Cannabinoid hyperemesis syndrome: potential mechanisms for the benefit of capsaicin and hot water hydrotherapy in treatment
Published in Clinical Toxicology, 2018
John R. Richards, Jeff M. Lapoint, Guillermo Burillo-Putze
Calcitonin gene-related peptide, a potent peptide vasodilator, is produced in peripheral and central neurons and is involved in pain transmission. Although not found to have a direct pro-emetic effect, calcitonin gene-related peptide is an important factor in the genesis and duration of migraine and cluster headaches, which are frequently accompanied by nausea and emesis [120]. Topical and intranasal capsaicin has been used successfully for prophylaxis and treatment of migraine and cluster headaches [121–124]. There is a high prevalence of concomitant migraine headache in patients with cyclic vomiting syndrome [52]. Cannabinoid hyperemesis syndrome is considered to be a variant of cyclic vomiting syndrome, which some researchers describe as an “abdominal migraine” [52,125,126]. TRPV1 receptors are expressed by inner ear ganglion cells, and intracranial blood vessels are innervated by trigeminal sensory nerve fibers, which store and release calcitonin gene-related peptide, substance P, and neurokinin A [127–129]. Trigeminal nerve fibers leading to the vestibular-cochlear system have been implicated in basilar and vestibular migraine, in which nausea, vomiting, imbalance, and hearing changes may occur.

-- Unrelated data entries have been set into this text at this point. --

-- pv_equiv track=rewrite | github.com/ohilikeit/Coding_Test_Practice | 프로그래머스/unrated/133499. 옹알이 （2）/옹알이 （2）.py | solution
-- ===== SOURCE A (Python) =====
-- def solution(babbling):
--     answer = 0
--     ables = ['aya', 'ye', 'woo', 'ma']
--     for babble in babbling:
--         ans = ""
--         ans_list = []
--         for j in babble:
--             ans += j
--             if ans in ables:
--                 ans_list.append(ans)
--                 ans = ""
--         if len(ans) == 0:
--             a = 0
--             for i in range(1, len(ans_list)):
--                 if ans_list[i-1] == ans_list[i]:
--                     a += 1
--             if a >= 1:
--                 continue
--             else:
--                 answer += 1
--         else:
--             continue
--     return answer
-- ===== SOURCE B (Python) =====
-- SOUNDS = ('aya', 'ye', 'woo', 'ma')
--
-- def _ok(s, prev=None):
--     # recursive descent: strip one allowed sound (never the previous one) per step
--     if not s:
--         return True
--     for t in SOUNDS:
--         if t != prev and s.startswith(t):
--             return _ok(s[len(t):], t)
--     return False
--
-- def solution(babbling):
--     return sum(_ok(b) for b in babbling)
-- ===== Notes on version B (the rewrite author's own statement) =====
-- stated objective: simpler
-- what changed: Replaces A's char-by-char accumulator parse plus a separate second indexed pass counting adjacent repeated tokens with a single recursive-descent tokenizer that strips one allowed sound per step and forbids repeating the previous sound inline.
import Mathlib
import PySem

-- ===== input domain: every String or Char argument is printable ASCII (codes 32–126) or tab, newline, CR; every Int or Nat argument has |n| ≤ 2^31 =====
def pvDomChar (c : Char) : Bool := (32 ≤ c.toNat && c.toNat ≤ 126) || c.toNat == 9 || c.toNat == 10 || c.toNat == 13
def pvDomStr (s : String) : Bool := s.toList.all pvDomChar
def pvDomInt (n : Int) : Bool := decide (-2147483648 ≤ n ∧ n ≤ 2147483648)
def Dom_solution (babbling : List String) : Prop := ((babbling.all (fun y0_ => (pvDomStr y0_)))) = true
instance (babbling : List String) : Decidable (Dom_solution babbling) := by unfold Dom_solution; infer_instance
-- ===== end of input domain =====

-- B replaces A's accumulator parse + second adjacency pass by one recursive-descent tokenizer (simpler; return value only, no mutation).

-- ===== PORT A =====
-- ables = ['aya', 'ye', 'woo', 'ma']  (strings handled as List Char; exact on the ASCII domain)
def ablesP : List (List Char) := [['a','y','a'], ['y','e'], ['w','o','o'], ['m','a']]

-- the body of A's inner `for j in babble` loop, state = (ans, ans_list)
def stepA (p : List Char × List (List Char)) (j : Char) : List Char × List (List Char) :=
  let ans := p.1 ++ [j]
  if ans ∈ ablesP then ([], p.2 ++ [ans]) else (ans, p.2)

-- a = 0; for i in range(1, len(ans_list)): if ans_list[i-1] == ans_list[i]: a += 1
def aCountA (l : List (List Char)) : Int :=
  (PySem.List.pyRange 1 (l.length : Int) 1).foldl
    (fun a i => if PySem.List.pyGetD l (i - 1) [] = PySem.List.pyGetD l i [] then a + 1 else a) 0

def solution (babbling : List String) : Int :=
  babbling.foldl (fun answer babble =>
    let st := babble.toList.foldl stepA ([], [])
    if st.1.length = 0 then
      if aCountA st.2 ≥ 1 then answer else answer + 1
    else answer) 0

-- ===== PORT B =====
-- SOUNDS = ('aya', 'ye', 'woo', 'ma')
def soundsB : List (List Char) := [['a','y','a'], ['y','e'], ['w','o','o'], ['m','a']]

-- _ok(s, prev): the first-match for-loop is ported as List.find?
def okB (s : List Char) (prev : Option (List Char)) : Bool :=
  if h0 : s = [] then true
  else
    match hf : soundsB.find? (fun t => (some t != prev) && t.isPrefixOf s) with
    | none => false
    | some t => okB (s.drop t.length) (some t)
termination_by s.length
decreasing_by
  have ht := List.mem_of_find?_eq_some hf
  have h1 : 1 ≤ t.length := by
    simp only [soundsB, List.mem_cons, List.not_mem_nil, or_false] at ht
    rcases ht with rfl | rfl | rfl | rfl <;> simp
  have h2 : 0 < s.length := List.length_pos_iff.mpr h0
  simp only [List.length_drop]
  omega

def solution_alt (babbling : List String) : Int :=
  babbling.foldl (fun acc b => acc + (if okB b.toList none then 1 else 0)) 0

-- ===== PRECONDITION & SPEC =====
def Spec_solution (babbling : List String) (out : Int) : Prop := out = solution_alt babbling
instance (babbling : List String) (out : Int) : Decidable (Spec_solution babbling out) := by unfold Spec_solution; infer_instance

-- ===== CLAIM (what is proved, stated in full; the proofs are below) =====
def Claim_equal_solution : Prop := ∀ (babbling : List String), Dom_solution babbling → Spec_solution babbling (solution babbling)

-- ===== LEMMAS AND PROOFS =====

-- A's inner fold only ever appends to the token accumulator
lemma stepA_acc (s : List Char) (p : List Char) (acc : List (List Char)) :
    List.foldl stepA (p, acc) s
      = ((List.foldl stepA (p, []) s).1, acc ++ (List.foldl stepA (p, []) s).2) := by
  induction s generalizing p acc with
  | nil => simp
  | cons c s ih =>
    simp only [List.foldl_cons, stepA]
    split_ifs with h
    · rw [ih [] (acc ++ [p ++ [c]]), ih [] ([] ++ [p ++ [c]])]
      simp
    · rw [ih (p ++ [c]) acc, ih (p ++ [c]) []]

-- consuming a complete allowed sound resets ans and records the token
lemma stepA_consume (t : List Char) (ht : t ∈ ablesP) (s : List Char) (acc : List (List Char)) :
    List.foldl stepA ([], acc) (t ++ s) = List.foldl stepA ([], acc ++ [t]) s := by
  simp only [ablesP, List.mem_cons, List.not_mem_nil, or_false] at ht
  rcases ht with rfl | rfl | rfl | rfl <;>
    simp [stepA, ablesP]

-- if no proper extension of ans ever becomes an allowed sound, the fold just accumulates
lemma stepA_stuck (s : List Char) (p : List Char) (acc : List (List Char))
    (H : ∀ j, j < s.length → p ++ s.take (j + 1) ∉ ablesP) :
    List.foldl stepA (p, acc) s = (p ++ s, acc) := by
  induction s generalizing p with
  | nil => simp
  | cons c s ih =>
    simp only [List.foldl_cons, stepA]
    rw [if_neg (by have := H 0 (by simp); simpa using this)]
    rw [ih (p ++ [c]) (fun j hj => by
      have := H (j + 1) (by simp; omega)
      simpa [List.append_assoc] using this)]
    simp

-- the allowed sounds are prefix-free: only one can be a prefix of any string
lemma sounds_unique {t t' : List Char} (ht : t ∈ ablesP) (ht' : t' ∈ ablesP)
    {s : List Char} (h1 : t <+: s) (h2 : t' <+: s) : t = t' := by
  have hcomp := List.prefix_or_prefix_of_prefix h1 h2
  simp only [ablesP, List.mem_cons, List.not_mem_nil, or_false] at ht ht'
  rcases ht with rfl | rfl | rfl | rfl <;> rcases ht' with rfl | rfl | rfl | rfl <;>
    revert hcomp <;> decide

lemma find?_unique {α : Type} (L : List α) (p : α → Bool) (t : α) (ht : t ∈ L)
    (hu : ∀ x ∈ L, p x = true → x = t) :
    L.find? p = if p t then some t else none := by
  split_ifs with hp
  · cases hfind : L.find? p with
    | none => exact absurd (List.find?_eq_none.mp hfind t ht) (by simp [hp])
    | some x => rw [hu x (List.mem_of_find?_eq_some hfind) (List.find?_some hfind)]
  · exact List.find?_eq_none.mpr (fun x hx hpx => hp (hu x hx hpx ▸ hpx))

-- main per-string lemma: okB accepts iff A's parse consumes everything with no adjacent repeat
lemma okB_iff (n : ℕ) : ∀ s : List Char, s.length ≤ n → ∀ prev : Option (List Char),
    okB s prev = true ↔
      ((List.foldl stepA ([], []) s).1 = [] ∧
        (prev.toList ++ (List.foldl stepA ([], []) s).2).IsChain (· ≠ ·)) := by
  induction n with
  | zero =>
    intro s hs prev
    have : s = [] := List.length_eq_zero_iff.mp (Nat.le_zero.mp hs)
    subst this
    rw [okB]
    cases prev <;> simp [List.IsChain.nil, List.IsChain.singleton]
  | succ n ih =>
    intro s hs prev
    by_cases h0 : s = []
    · subst h0; rw [okB]; cases prev <;> simp [List.IsChain.nil, List.IsChain.singleton]
    · cases hpre : ablesP.find? (fun t => t.isPrefixOf s) with
      | none =>
        -- no sound is a prefix of s: A gets stuck with nonempty ans, okB finds nothing
        have hnop : ∀ t ∈ ablesP, ¬ t <+: s := by
          intro t htm htp
          have := List.find?_eq_none.mp hpre t htm
          simp [List.isPrefixOf_iff_prefix] at this
          exact this htp
        rw [okB]
        rw [dif_neg h0]
        have hfn : soundsB.find? (fun t => (some t != prev) && t.isPrefixOf s) = none := by
          refine List.find?_eq_none.mpr (fun t htm => ?_)
          have : ¬ t <+: s := hnop t (by simpa [soundsB, ablesP] using htm)
          simp [List.isPrefixOf_iff_prefix, this]
        rw [hfn]
        have hstuck : List.foldl stepA (([] : List Char), ([] : List (List Char))) s = (s, []) := by
          have := stepA_stuck s [] [] (fun j hj hmem => by
            exact hnop _ (by simpa using hmem) (by simpa using List.take_prefix (j + 1) s))
          simpa using this
        simp [hstuck, h0]
      | some t =>
        have htm : t ∈ ablesP := List.mem_of_find?_eq_some hpre
        have htp : t <+: s := by
          have := List.find?_some hpre
          simpa [List.isPrefixOf_iff_prefix] using this
        obtain ⟨s', rfl⟩ := htp
        have ht1 : 1 ≤ t.length := by
          simp only [ablesP, List.mem_cons, List.not_mem_nil, or_false] at htm
          rcases htm with rfl | rfl | rfl | rfl <;> simp
        -- A's parse: first token is t, then parse s'
        have hA : List.foldl stepA (([] : List Char), ([] : List (List Char))) (t ++ s')
            = ((List.foldl stepA ([], []) s').1, t :: (List.foldl stepA ([], []) s').2) := by
          rw [stepA_consume t htm s' [], List.nil_append, stepA_acc s' [] [t]]
          simp
        -- okB: the find? over soundsB selects t iff t ≠ prev
        have hfind : soundsB.find? (fun x => (some x != prev) && x.isPrefixOf (t ++ s'))
            = if (some t != prev) && t.isPrefixOf (t ++ s') then some t else none := by
          refine find?_unique _ _ t (by simpa [soundsB, ablesP] using htm) ?_
          intro x hx hpx
          simp only [Bool.and_eq_true, List.isPrefixOf_iff_prefix] at hpx
          exact sounds_unique (by simpa [soundsB, ablesP] using hx) htm hpx.2
            (List.prefix_append t s')
        rw [okB, dif_neg h0, hA]
        by_cases hne : some t ≠ prev
        · have hcond : ((some t != prev) && t.isPrefixOf (t ++ s')) = true := by
            simp [List.isPrefixOf_iff_prefix, List.prefix_append, hne]
          rw [hfind, if_pos hcond]
          show okB ((t ++ s').drop t.length) (some t) = true ↔ _
          rw [show (t ++ s').drop t.length = s' by simp]
          have hs' : s'.length ≤ n := by
            have := hs; simp only [List.length_append] at this; omega
          rw [ih s' hs' (some t)]
          cases prev with
          | none => simp
          | some p =>
            have hpt : p ≠ t := fun h => hne (by rw [h])
            simp [List.isChain_cons_cons, hpt]
        · -- prev is exactly t: okB refuses, and A's token list starts t :: … after a previous t
          push_neg at hne
          have hcond : ((some t != prev) && t.isPrefixOf (t ++ s')) = false := by
            simp [hne]
          rw [hfind, if_neg (by simp [hcond])]
          show false = true ↔ _
          subst hne
          simp [List.isChain_cons_cons]
  
-- A's adjacency counter is nonnegative and zero iff no adjacent indices coincide
lemma aCount_ge (l : List (List Char)) (L : List Int) (a : Int) :
    a ≤ L.foldl (fun a i => if PySem.List.pyGetD l (i - 1) [] = PySem.List.pyGetD l i [] then a + 1 else a) a := by
  induction L generalizing a with
  | nil => simp
  | cons i L ih =>
    simp only [List.foldl_cons]
    split_ifs with h
    · exact le_trans (by omega) (ih (a + 1))
    · exact ih a

lemma aCount_zero (l : List (List Char)) (L : List Int) :
    L.foldl (fun a i => if PySem.List.pyGetD l (i - 1) [] = PySem.List.pyGetD l i [] then a + 1 else a) (0 : Int) = 0
      ↔ ∀ i ∈ L, ¬ (PySem.List.pyGetD l (i - 1) [] = PySem.List.pyGetD l i []) := by
  induction L with
  | nil => simp
  | cons i L ih =>
    simp only [List.foldl_cons, List.mem_cons]
    split_ifs with h
    · have hge := aCount_ge l L (0 + 1)
      constructor
      · intro hz; omega
      · intro hall; exact absurd h (hall i (Or.inl rfl))
    · rw [ih]
      constructor
      · intro hall j hj
        rcases hj with rfl | hj
        · exact h
        · exact hall j hj
      · intro hall j hj; exact hall j (Or.inr hj)

lemma aCountA_nonneg (l : List (List Char)) : 0 ≤ aCountA l := by
  unfold aCountA
  exact aCount_ge l _ 0

lemma aCountA_zero_iff (l : List (List Char)) :
    aCountA l = 0 ↔ l.IsChain (· ≠ ·) := by
  unfold aCountA
  rw [aCount_zero l, List.isChain_iff_getElem]
  constructor
  · intro H k hk
    have hmem : ((k : Int) + 1) ∈ PySem.List.pyRange 1 (l.length : Int) 1 := by
      rw [PySem.List.mem_pyRange_one]
      constructor <;> [omega; (push_cast; omega)]
    have h := H _ hmem
    rw [show ((k : Int) + 1 - 1) = ((k : ℕ) : Int) by ring] at h
    rw [show ((k : Int) + 1) = ((k + 1 : ℕ) : Int) by push_cast; ring] at h
    rw [PySem.List.pyGetD_natCast, PySem.List.pyGetD_natCast] at h
    rw [List.getD_eq_getElem?_getD, List.getD_eq_getElem?_getD] at h
    rw [List.getElem?_eq_getElem (show k < l.length by omega),
      List.getElem?_eq_getElem hk] at h
    simpa using h
  · intro H i hi heq
    rw [PySem.List.mem_pyRange_one] at hi
    obtain ⟨h1, h2⟩ := hi
    obtain ⟨k, rfl⟩ : ∃ k : ℕ, i = (k : Int) + 1 := ⟨(i - 1).toNat, by omega⟩
    have hk : k + 1 < l.length := by omega
    rw [show ((k : Int) + 1 - 1) = ((k : ℕ) : Int) by ring] at heq
    rw [show ((k : Int) + 1) = ((k + 1 : ℕ) : Int) by push_cast; ring] at heq
    rw [PySem.List.pyGetD_natCast, PySem.List.pyGetD_natCast] at heq
    rw [List.getD_eq_getElem?_getD, List.getD_eq_getElem?_getD] at heq
    rw [List.getElem?_eq_getElem (show k < l.length by omega),
      List.getElem?_eq_getElem hk] at heq
    exact H k hk (by simpa using heq)

-- the two per-babble updates agree
lemma per_babble (answer : Int) (babble : String) :
    (let st := babble.toList.foldl stepA ([], [])
     if st.1.length = 0 then
       if aCountA st.2 ≥ 1 then answer else answer + 1
     else answer)
      = answer + (if okB babble.toList none then 1 else 0) := by
  have hok := (okB_iff babble.toList.length babble.toList le_rfl none)
  simp only [Option.toList, List.nil_append] at hok
  set st := babble.toList.foldl stepA ([], []) with hst
  by_cases h1 : st.1 = []
  · by_cases h2 : st.2.IsChain (· ≠ ·)
    · have : okB babble.toList none = true := hok.mpr ⟨h1, h2⟩
      have hz : aCountA st.2 = 0 := (aCountA_zero_iff st.2).mpr h2
      simp [h1, hz, this]
    · have : okB babble.toList none ≠ true := fun h => h2 (hok.mp h).2
      have hz : aCountA st.2 ≠ 0 := fun h => h2 ((aCountA_zero_iff st.2).mp h)
      have hge := aCountA_nonneg st.2
      have : aCountA st.2 ≥ 1 := by omega
      simp only [h1, List.length_nil, if_pos this]
      simp [show okB babble.toList none = false from by
        cases hb : okB babble.toList none
        · rfl
        · exact absurd (hok.mp hb).2 h2]
  · have : okB babble.toList none = false := by
      cases hb : okB babble.toList none
      · rfl
      · exact absurd (hok.mp hb).1 h1
    simp [this, List.length_eq_zero_iff, h1]

-- ===== VERDICT (by name: the statement is the Claim_ definition above) =====
theorem solution_spec : Claim_equal_solution := by
  intro babbling hdom
  clear hdom
  unfold Spec_solution solution solution_alt
  induction babbling using List.reverseRecOn with
  | nil => rfl
  | append_singleton bs b ih =>
    rw [List.foldl_append, List.foldl_append, ih]
    simp only [List.foldl_cons, List.foldl_nil]
    exact per_babble _ b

De Tomasso et al. [130] found that topical capsaicin applied to the hand increased the blink reflex, an experimental measure of diffuse noxious inhibitory controls, in chronic migraine versus non-migraine subjects [130]. This further demonstrates that topical capsaicin has both local and systemic effects which may explain its potential benefit for treatment of cannabinoid hyperemesis syndrome. It is possible that capsaicin-induced depletion of calcitonin gene-related peptide and tachykinins may also have a role in its antiemetic effect in cannabinoid hyperemesis syndrome [10,11,52,53].